Download source code

Download the source code from the GitHub open-source project.

Configure the environment

To set up the development environment for the JieLi AC791 series development board, see the JieLi Development Environment Installation Guide.

Run the demo

Clone the Jieli SDK to your local machine.
Clone this demo's source code into the apps/demo directory of the Jieli SDK. Rename the cloned directory to demo_artc_aicall.
```
- FW-AC79_AIOT_SDK
  - apps
    - demo
      - demo_artc_aicall (Note: The folder name uses underscores as separators.)
```
In the demo_artc_aicall directory, open the project file board/wl82/AC791N_DEMO_ARTC_AICALL.cbp using the CodeBlocks IDE.

Open the artc_device_helper.c file and update the Wi-Fi SSID and password.

// Set the Wi-Fi SSID and password for network connection.
#define WIFI_STA_SSID "ssid"
#define WIFI_STA_PWD  "pwd"

Open the artc_aicall_demo.c file and update the license and agent information.
```
// License information for the agent call
#define LICENSE_PRODUCT_ID "xxx"  // License product ID
#define LICENSE_AUTH_CODE "xxx"   // License authorization code
#define LICENSE_DEVICE_ID "xxx"   // Unique device ID

// User ID
#define USER_ID "xxxx"               
// Agent ID
#define VOICE_AGENT_ID "xxxx"
// Region where the agent is located
#define AGENT_REGION "xxxx"
// ARTC AppID associated with the agent
#define RTC_APP_ID "xxxx"
// ARTC AppKey associated with the agent
#define RTC_APP_KEY "xxxx"
```
Important
The RTC_APP_KEY is used to generate a token locally. This method can only be used for development and testing. For production releases, do not embed the RTC_APP_KEY in your application. Instead, generate the token on your server and send it to the device. For instructions on generating a token, see Generate an ARTC authentication token. For smart hardware, the token does not need to be Base64 encoded. Send the raw JSON result directly to the device.
Build the demo project. For build instructions, see the official JieLi documentation.

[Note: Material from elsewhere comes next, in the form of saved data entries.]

-- pv_equiv track=rewrite | github.com/DawidCiechowski/CodeAbbeyProblems | CosTam.py | problem19
-- ===== SOURCE A (Python) =====
-- def problem19(list = []):
--     results = []
--
--     for i in range(len(list)):
--         counter = 0
--
--         for j in list:
--             if j == i:
--                 counter += 1
--
--         if(counter > 0):
--             results.append(counter)
--
--
--     return results
-- ===== SOURCE B (Python) =====
-- def problem19(list=[]):
--     n = len(list)
--     counts = {}
--     for x in list:
--         counts[x] = counts.get(x, 0) + 1
--     return [counts[v] for v in sorted(v for v in counts if 0 <= v < n)]
-- ===== Notes on version B (the rewrite author's own statement) =====
-- stated objective: faster
-- what changed: Replaces the per-index rescan of the whole list (quadratic nested loops) by one counting pass into a dict followed by sorting the in-range keys, emitting each key's count in ascending key order.
import Mathlib
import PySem

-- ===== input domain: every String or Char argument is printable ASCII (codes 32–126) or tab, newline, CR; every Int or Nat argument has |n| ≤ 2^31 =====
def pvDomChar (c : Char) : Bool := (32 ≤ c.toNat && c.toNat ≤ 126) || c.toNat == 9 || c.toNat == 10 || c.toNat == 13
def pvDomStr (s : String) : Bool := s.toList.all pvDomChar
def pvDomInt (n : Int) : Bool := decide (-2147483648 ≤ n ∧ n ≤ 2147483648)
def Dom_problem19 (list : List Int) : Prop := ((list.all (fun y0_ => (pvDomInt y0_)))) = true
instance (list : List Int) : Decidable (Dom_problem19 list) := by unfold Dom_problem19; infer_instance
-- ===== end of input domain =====

-- B replaces A's per-index rescan of the whole list by one counting pass into a dict plus a sort of the in-range keys (objective: faster).

-- ===== PORT A =====
def problem19 (list : List Int) : List Int :=
  (PySem.List.pyRange 0 (list.length : Int)).foldl
    (fun results i =>
      let counter : Int := list.foldl (fun c j => if j == i then c + 1 else c) 0
      if counter > 0 then results ++ [counter] else results) []

-- ===== PORT B =====
def problem19_alt (list : List Int) : List Int :=
  let n : Int := (list.length : Int)
  let counts : PySem.Dict Int Int :=
    list.foldl (fun d x => d.insert x (d.getD x 0 + 1)) PySem.Dict.empty
  (PySem.List.sorted (counts.keys.filter (fun v => decide (0 ≤ v) && decide (v < n))) (fun v => v)).map
    (fun v => counts.getD v 0)

-- ===== PRECONDITION & SPEC =====
def Spec_problem19 (list : List Int) (out : List Int) : Prop := out = problem19_alt list
instance (list : List Int) (out : List Int) : Decidable (Spec_problem19 list out) := by unfold Spec_problem19; infer_instance

-- ===== CLAIM (what is proved, stated in full; the proofs are below) =====
def Claim_equal_problem19 : Prop := ∀ (list : List Int), Dom_problem19 list → Spec_problem19 list (problem19 list)

-- ===== LEMMAS AND PROOFS =====

-- The ascending list of values that occur in `list` and are valid indices of `list`.
def pvKeyList (list : List Int) : List Int :=
  (List.map (fun k : Nat => (k : Int)) (List.range list.length)).filter (fun v => decide (v ∈ list))

theorem pvKeyList_pairwise (list : List Int) :
    List.Pairwise (fun a b : Int => a < b) (pvKeyList list) := by
  refine List.Pairwise.filter _ ?_
  rw [List.pairwise_map]
  exact List.pairwise_lt_range.imp (fun {a b} h => by exact_mod_cast h)

theorem pvKeyList_nodup (list : List Int) : (pvKeyList list).Nodup :=
  (pvKeyList_pairwise list).imp (fun h => ne_of_lt h)

theorem mem_pvKeyList (list : List Int) (v : Int) :
    v ∈ pvKeyList list ↔ (0 ≤ v ∧ v < (list.length : Int)) ∧ v ∈ list := by
  simp only [pvKeyList, List.mem_filter, List.mem_map, List.mem_range, decide_eq_true_eq]
  constructor
  · rintro ⟨⟨k, hk, rfl⟩, hmem⟩
    exact ⟨⟨Int.natCast_nonneg k, by exact_mod_cast hk⟩, hmem⟩
  · rintro ⟨⟨h0, hn⟩, hmem⟩
    exact ⟨⟨v.toNat, by omega, by omega⟩, hmem⟩

-- A emits, for i = 0,…,len-1 in order, the count of i whenever it is positive.
theorem problem19_eq (list : List Int) :
    problem19 list = (pvKeyList list).map (fun v => (list.count v : Int)) := by
  unfold problem19
  simp only [PySem.List.foldl_beq_add_one, zero_add, gt_iff_lt]
  rw [PySem.List.foldl_append_ite (fun v : Int => (0:Int) < ((list.count v : Nat) : Int))
        (fun v : Int => ((list.count v : Nat) : Int)),
      PySem.List.pyRange_zero_natCast, List.nil_append, pvKeyList]
  congr 1
  apply List.filter_congr
  intro x _
  simp [List.count_pos_iff]

-- B's dict has the distinct elements of `list` as keys, each mapped to its count.
theorem problem19_alt_eq (list : List Int) :
    problem19_alt list =
      (PySem.List.sorted
        ((PySem.Set.ofList list).filter
          (fun v => decide (0 ≤ v) && decide (v < (list.length : Int)))) (fun v => v)).map
        (fun v => (list.count v : Int)) := by
  unfold problem19_alt
  have hkeys : (list.foldl (fun d x => d.insert x (d.getD x 0 + 1))
      (PySem.Dict.empty : PySem.Dict Int Int)).keys = PySem.Set.ofList list := by
    rw [PySem.Dict.keys_foldl_insert]
    rfl
  simp only [hkeys, PySem.Dict.getD_foldl_insert_add_one, PySem.Dict.getD_empty, zero_add]

-- Sorting B's in-range keys yields exactly A's ascending index list: both are
-- duplicate-free with the same membership, and pvKeyList is strictly increasing.
theorem sorted_keys_eq (list : List Int) :
    PySem.List.sorted
      ((PySem.Set.ofList list).filter
        (fun v => decide (0 ≤ v) && decide (v < (list.length : Int)))) (fun v => v)
      = pvKeyList list := by
  apply PySem.List.sorted_eq_of_perm_of_pairwise_lt
  · rw [List.perm_ext_iff_of_nodup (pvKeyList_nodup list)
      ((PySem.Set.nodup_ofList list).filter _)]
    intro v
    simp only [mem_pvKeyList, List.mem_filter, PySem.Set.mem_ofList, Bool.and_eq_true,
      decide_eq_true_eq]
    tauto
  · exact pvKeyList_pairwise list

-- ===== VERDICT (by name: the statement is the Claim_ definition above) =====
theorem problem19_spec : Claim_equal_problem19 := by
  intro list _
  unfold Spec_problem19
  rw [problem19_eq, problem19_alt_eq, sorted_keys_eq]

Run the demo. After powering on the device, use the following keys to interact with the agent.

    - `K1`: Start the agent call
    - `K2`: Hang up the call
    - `K3`: Interrupt the agent
    - `K4`: Stop sending audio to the agent
    - `K5`: Resume sending audio to the agent

To view real-time logs, connect the device's serial port to your computer and use a serial monitoring tool.